In 1904, Clarence W. Spicer, engineer, inventor, and founder of the company, began manufacturing universal joints in Plainfield, New Jersey.
 Also in 1904, the first C.W. Spicer "u-joints" were shipped to Corbin Motor Company in Connecticut.
 In 1905, Spicer Universal Joint Manufacturing Company was incorporated.
 In 1909, the company changed its name to Spicer Manufacturing Company.
 In 1910, Spicer relocated to South Plainfield, New Jersey.
 In 1914, Charles Dana joined the company.
 In 1922, Spicer was listed on the New York Stock Exchange.
 In 1925, Spicer expanded internationally taking a holding in licensee in England, Hardy, renamed Hardy Spicer.
 In 1946, Dana became president and treasurer, and the company was renamed the Dana Corporation.

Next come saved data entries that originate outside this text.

-- pv_equiv track=rewrite | github.com/Xero-Hige/Magus | src/libs/text_reducer.py | reduce_text
-- ===== SOURCE A (Python) =====
-- MAX_REPS = 3
--
-- def reduce_text(text):
--     accumulator = []
--
--     last_char = None
--     last_count = 0
--     for actual_char in text:
--         if last_char != actual_char:
--             last_count = 0
--             last_char = actual_char
--
--         last_count += 1
--
--         if last_count > MAX_REPS:
--             continue
--
--         accumulator.append(actual_char)
--
--     return "".join(accumulator)
-- ===== SOURCE B (Python) =====
-- from itertools import groupby
--
-- MAX_REPS = 3
--
-- def reduce_text(text):
--     parts = []
--     for ch, grp in groupby(text):
--         n = sum(1 for _ in grp)
--         parts.append(ch * min(n, MAX_REPS))
--     return "".join(parts)
-- ===== Notes on version B (the rewrite author's own statement) =====
-- stated objective: idiomatic
-- what changed: Replaced the manual last_char/last_count state machine with itertools.groupby over maximal runs, emitting min(run length, MAX_REPS) copies of each run's character.
import Mathlib
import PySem

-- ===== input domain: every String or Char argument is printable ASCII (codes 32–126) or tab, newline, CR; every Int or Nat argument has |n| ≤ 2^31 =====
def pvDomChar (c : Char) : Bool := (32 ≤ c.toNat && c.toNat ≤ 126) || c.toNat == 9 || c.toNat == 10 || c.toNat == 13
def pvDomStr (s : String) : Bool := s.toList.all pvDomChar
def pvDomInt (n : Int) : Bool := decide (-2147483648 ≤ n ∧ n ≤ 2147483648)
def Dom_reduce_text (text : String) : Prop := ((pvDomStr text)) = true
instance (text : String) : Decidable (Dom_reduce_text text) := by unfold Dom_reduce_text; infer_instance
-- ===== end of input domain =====

-- B replaces A's manual last_char/last_count state machine by itertools.groupby over maximal
-- runs, emitting min(run length, MAX_REPS) copies of each run's character (objective: idiomatic).

-- ===== PORT A =====
-- the for-loop's state: (accumulator, last_char, last_count); one step per character, as in A
def reduceTextStep (st : List Char × Option Char × Int) (actual_char : Char) :
    List Char × Option Char × Int :=
  let (accumulator, last_char, last_count) := st
  -- if last_char != actual_char: last_count = 0; last_char = actual_char
  let (last_char, last_count) :=
    if last_char ≠ some actual_char then (some actual_char, (0 : Int)) else (last_char, last_count)
  let last_count := last_count + 1
  if last_count > 3 then (accumulator, last_char, last_count)   -- continue
  else (accumulator ++ [actual_char], last_char, last_count)    -- accumulator.append(actual_char)

def reduce_text (text : String) : String :=
  String.ofList (text.toList.foldl reduceTextStep ([], none, 0)).1  -- "".join(accumulator)

-- ===== PORT B =====
-- port of itertools.groupby(text): the list of maximal runs of equal characters
def pyGroupby : List Char → List (List Char)
  | [] => []
  | c :: cs => (c :: cs.takeWhile (· == c)) :: pyGroupby (cs.dropWhile (· == c))
termination_by l => l.length
decreasing_by simpa using Nat.lt_succ_of_le (List.length_dropWhile_le (· == c) cs)

def reduce_text_alt (text : String) : String :=
  -- for ch, grp in groupby(text): parts.append(ch * min(len(list(grp)), 3)); "".join(parts)
  String.ofList (((pyGroupby text.toList).map (fun g =>
    match g with
    | [] => []
    | ch :: _ => List.replicate (min g.length 3) ch)).flatten)

-- ===== PRECONDITION & SPEC =====
def Spec_reduce_text (text : String) (out : String) : Prop := out = reduce_text_alt text
instance (text : String) (out : String) : Decidable (Spec_reduce_text text out) := by unfold Spec_reduce_text; infer_instance

-- ===== CLAIM (what is proved, stated in full; the proofs are below) =====
def Claim_equal_reduce_text : Prop := ∀ (text : String), Dom_reduce_text text → Spec_reduce_text text (reduce_text text)

-- ===== LEMMAS AND PROOFS =====

-- A's loop, rephrased as emitted output of the remaining input given the carried state
def loopA : Option Char → Int → List Char → List Char
  | _, _, [] => []
  | last, cnt, c :: cs =>
    let cnt1 : Int := if last = some c then cnt + 1 else 1
    (if cnt1 > 3 then [] else [c]) ++ loopA (some c) cnt1 cs

theorem foldl_reduceTextStep (l : List Char) :
    ∀ (acc : List Char) (last : Option Char) (cnt : Int),
    (l.foldl reduceTextStep (acc, last, cnt)).1 = acc ++ loopA last cnt l := by
  induction l with
  | nil => intro acc last cnt; simp [loopA]
  | cons c cs ih =>
    intro acc last cnt
    by_cases h : last = some c
    · by_cases h3 : cnt + 1 > 3 <;>
        simp [reduceTextStep, loopA, h, h3, ih]
    · simp [reduceTextStep, loopA, h, ih]

-- resetting: whenever the next char differs from the carried last_char, the state is irrelevant
theorem loopA_reset (last : Option Char) (cnt : Int) (l : List Char)
    (h : ∀ c cs, l = c :: cs → last ≠ some c) :
    loopA last cnt l = loopA none 0 l := by
  cases l with
  | nil => rfl
  | cons c cs => simp [loopA, h c cs rfl]

-- one run: all of `same` equals c; emission while count stays ≤ 3
theorem loopA_run (c : Char) (rest : List Char) :
    ∀ (same : List Char), (∀ x ∈ same, x = c) → ∀ (k : Int), 1 ≤ k →
    loopA (some c) k (same ++ rest) =
      List.replicate (min same.length (3 - k).toNat) c ++ loopA (some c) (k + same.length) rest := by
  intro same
  induction same with
  | nil => intro _ k _; simp
  | cons x xs ih =>
    intro hall k hk
    have hx : x = c := hall x (by simp)
    subst hx
    have hxs : ∀ y ∈ xs, y = x := fun y hy => hall y (by simp [hy])
    rw [List.cons_append]
    simp only [loopA, if_true]
    rw [ih hxs (k + 1) (by omega)]
    rw [show k + 1 + (xs.length : Int) = k + ((x :: xs).length : Int) by simp only [List.length_cons]; push_cast; omega]
    by_cases h3 : k + 1 > 3
    · have h1 : (3 - k).toNat = 0 := by omega
      have h2 : (3 - (k + 1)).toNat = 0 := by omega
      simp only [if_pos h3, List.nil_append, h1, h2, Nat.min_zero, List.replicate_zero]
    · have h2 : (3 - k).toNat = (3 - (k + 1)).toNat + 1 := by omega
      have hmin : min (xs.length + 1) ((3 - (k + 1)).toNat + 1)
          = min xs.length (3 - (k + 1)).toNat + 1 := by omega
      simp only [if_neg h3, List.length_cons, h2, hmin, List.replicate_succ,
        List.cons_append, List.nil_append]

theorem loopA_eq_flatten : ∀ (l : List Char),
    loopA none 0 l = ((pyGroupby l).map (fun g =>
      match g with
      | [] => []
      | ch :: _ => List.replicate (min g.length 3) ch)).flatten := by
  intro l
  induction l using pyGroupby.induct with
  | case1 => rw [pyGroupby]; simp [loopA]
  | case2 c cs ih =>
    rw [pyGroupby]
    simp only [List.map_cons, List.flatten_cons]
    rw [← ih]
    have hsplit : cs = cs.takeWhile (· == c) ++ cs.dropWhile (· == c) :=
      (List.takeWhile_append_dropWhile).symm
    simp only [loopA, reduceCtorEq, if_false]
    conv_lhs => rw [hsplit]
    rw [loopA_run c _ _ (fun x hx => by simpa using List.mem_takeWhile_imp (p := (· == c)) hx) 1 le_rfl]
    rw [loopA_reset _ _ _ (fun d ds hd => by
      intro hcd
      have h := List.head?_dropWhile_not (· == c) cs
      rw [hd] at h
      rw [show d = c from (Option.some_inj.mp hcd).symm] at h
      simp at h)]
    have h2 : ((3 : Int) - 1).toNat = 2 := rfl
    have hmin : min ((cs.takeWhile (· == c)).length + 1) 3
        = min (cs.takeWhile (· == c)).length 2 + 1 := by omega
    simp only [if_neg (by norm_num : ¬ (1:Int) > 3), List.length_cons,
      h2, hmin, List.replicate_succ, List.cons_append, List.nil_append]

-- ===== VERDICT (by name: the statement is the Claim_ definition above) =====
theorem reduce_text_spec : Claim_equal_reduce_text := by
  intro text _
  unfold Spec_reduce_text reduce_text reduce_text_alt
  rw [foldl_reduceTextStep, List.nil_append, loopA_eq_flatten]
-- pv_equiv track=rewrite | github.com/AkhilTrc/semantic-selection-agent | trial_V4.py | top_pairs_by_empowerment
-- ===== SOURCE A (Python) =====
-- from typing import Callable, Dict, Iterable, List, Optional, Sequence, Set, Tuple, Any
-- from collections import deque
--
-- Pair = Tuple[str, str]
--
-- def _canon_pair(a: str, b: str, ordered: bool=False) -> Pair:
--     a, b = a.strip(), b.strip()
--     return (a, b) if ordered else tuple(sorted((a, b)))
--
-- def pair_empowerment(pair: Pair, inventory_set: Set[str], rules_lookup: Dict[Pair, List[str]], depth: int=2) -> int:
--     if pair not in rules_lookup: return 0
--     start_new = [x for x in rules_lookup[pair] if x not in inventory_set]
--     if depth <= 1: return len(start_new)
--     seen = set(inventory_set) | set(start_new)
--     frontier = deque(start_new)
--     for _ in range(depth-1):
--         nxt = []
--         while frontier:
--             x = frontier.popleft()
--             for (a,b), outs in rules_lookup.items():
--                 if x in (a,b):
--                     for r in outs:
--                         if r not in seen:
--                             seen.add(r); nxt.append(r)
--         if not nxt: break
--         frontier = deque(nxt)
--     return max(0, len(seen) - len(inventory_set))
--
-- def top_pairs_by_empowerment(inventory: Sequence[str], tried_combos: Set[Pair], rules_lookup: Dict[Pair, List[str]], top_k: int=8, depth: int=2) -> List[Pair]:
--     inv = list(inventory)
--     tried = set(tried_combos)
--     scored = []
--     inv_set = set(inv)
--     for i in range(len(inv)):
--         for j in range(i+1, len(inv)):
--             p = _canon_pair(inv[i], inv[j])
--             if p in tried: continue
--             s = pair_empowerment(p, inv_set, rules_lookup, depth=depth)
--             if s > 0: scored.append((s, p))
--     scored.sort(key=lambda t: t[0], reverse=True)
--     return [p for _, p in scored[:top_k]]
-- ===== SOURCE B (Python) =====
-- def top_pairs_by_empowerment(inventory, tried_combos, rules_lookup, top_k=8, depth=2):
--     inv = list(inventory)
--     inv_set = set(inv)
--     tried = set(tried_combos)
--     # element -> list of result-lists of the rules it appears in (built once)
--     incident = {}
--     for (a, b), outs in rules_lookup.items():
--         incident.setdefault(a, []).append(outs)
--         if b != a:
--             incident.setdefault(b, []).append(outs)
--
--     def empowerment(p):
--         outs = rules_lookup.get(p)
--         if outs is None:
--             return 0
--         start = [x for x in outs if x not in inv_set]
--         if depth <= 1:
--             return len(start)
--         seen = inv_set | set(start)
--         frontier = start
--         steps = depth - 1
--         while steps > 0 and frontier:
--             flat = [r for x in frontier for outs2 in incident.get(x, []) for r in outs2]
--             layer = []
--             for r in flat:
--                 if r not in seen and r not in layer:
--                     layer.append(r)
--             seen |= set(layer)
--             frontier = layer
--             steps -= 1
--         return len(seen) - len(inv_set)
--
--     scored = []
--     for i, x in enumerate(inv):
--         for y in inv[i + 1:]:
--             a, b = x.strip(), y.strip()
--             p = (min(a, b), max(a, b))
--             if p not in tried:
--                 s = empowerment(p)
--                 if s > 0:
--                     scored.append((s, p))
--     scored.sort(key=lambda t: -t[0])
--     return [p for _, p in scored[:top_k]]
-- ===== Notes on version B (the rewrite author's own statement) =====
-- stated objective: alternative
-- what changed: B precomputes an element-to-incident-rule-outputs index once and expands each BFS layer as a staged gather-then-dedup pass over that index (A rescans the whole ruleset per popped frontier element), enumerates pairs by enumerate+slicing instead of index ranges, canonicalises with min/max instead of sorted, drops the redundant max(0,.), and sorts by negated score instead of reverse=True.
import Mathlib
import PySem

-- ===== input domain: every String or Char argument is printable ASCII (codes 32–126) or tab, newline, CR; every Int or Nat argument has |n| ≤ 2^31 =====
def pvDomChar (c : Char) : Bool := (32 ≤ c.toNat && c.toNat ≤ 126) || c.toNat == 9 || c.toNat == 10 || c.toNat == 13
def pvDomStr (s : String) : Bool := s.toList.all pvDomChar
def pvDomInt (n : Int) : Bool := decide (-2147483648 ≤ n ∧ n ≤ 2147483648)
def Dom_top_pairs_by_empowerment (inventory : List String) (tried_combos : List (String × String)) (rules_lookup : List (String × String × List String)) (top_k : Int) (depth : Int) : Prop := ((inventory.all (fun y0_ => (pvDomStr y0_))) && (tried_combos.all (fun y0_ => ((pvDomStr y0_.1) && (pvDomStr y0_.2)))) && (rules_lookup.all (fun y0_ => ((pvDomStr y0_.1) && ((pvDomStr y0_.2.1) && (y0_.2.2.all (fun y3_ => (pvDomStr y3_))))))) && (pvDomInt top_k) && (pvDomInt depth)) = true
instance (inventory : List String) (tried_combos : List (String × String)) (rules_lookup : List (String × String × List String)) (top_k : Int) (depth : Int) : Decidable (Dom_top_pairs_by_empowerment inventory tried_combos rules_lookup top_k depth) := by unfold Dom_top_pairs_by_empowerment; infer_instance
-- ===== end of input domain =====

-- B builds an element → incident-rule-outputs index once and expands each BFS layer as a staged
-- gather-then-dedup pass over that index instead of A's per-element rescan of the whole ruleset
-- (objective: alternative; same return value).
-- The dict parameter arrives as a flattened association list; both ports first
-- regroup it into key/value pairs (pvRulesOf) — that is marshalling, not algorithm.
def pvRulesOf (rules_lookup : List (String × String × List String)) : PySem.Dict (String × String) (List String) :=
  ⟨rules_lookup.map (fun r => ((r.1, r.2.1), r.2.2))⟩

Spicer becomes the brand name for the company's driveline products.
 In 1963, Dana acquired the Perfect Circle Company.
 In 1972, Dana bought a 35% stake in Wolverhampton-based engineering company, Turner Manufacturing.  The remaining shares were acquired a few years later. 
 In 2006, Dana filed for bankruptcy.
 In 2007, Dana canceled 150 million shares of stock during their bankruptcy.
 In 2018, Dana announced that it was buying a majority stake in TM4 Inc., a company specialized in electric powertrains, for C$165 million (US$127 million).
 In 2019, Dana acquired privately held SME Group (Italy).
 In March 2019, Dana purchased Drive Systems segment of the Oerlikon Group, including the Graziano Trasmissioni and Fairfield brands and VOCIS, a wholly owned electronic controls business located in the UK.
In August 2019, Dana acquired Nordresa Motors, Inc.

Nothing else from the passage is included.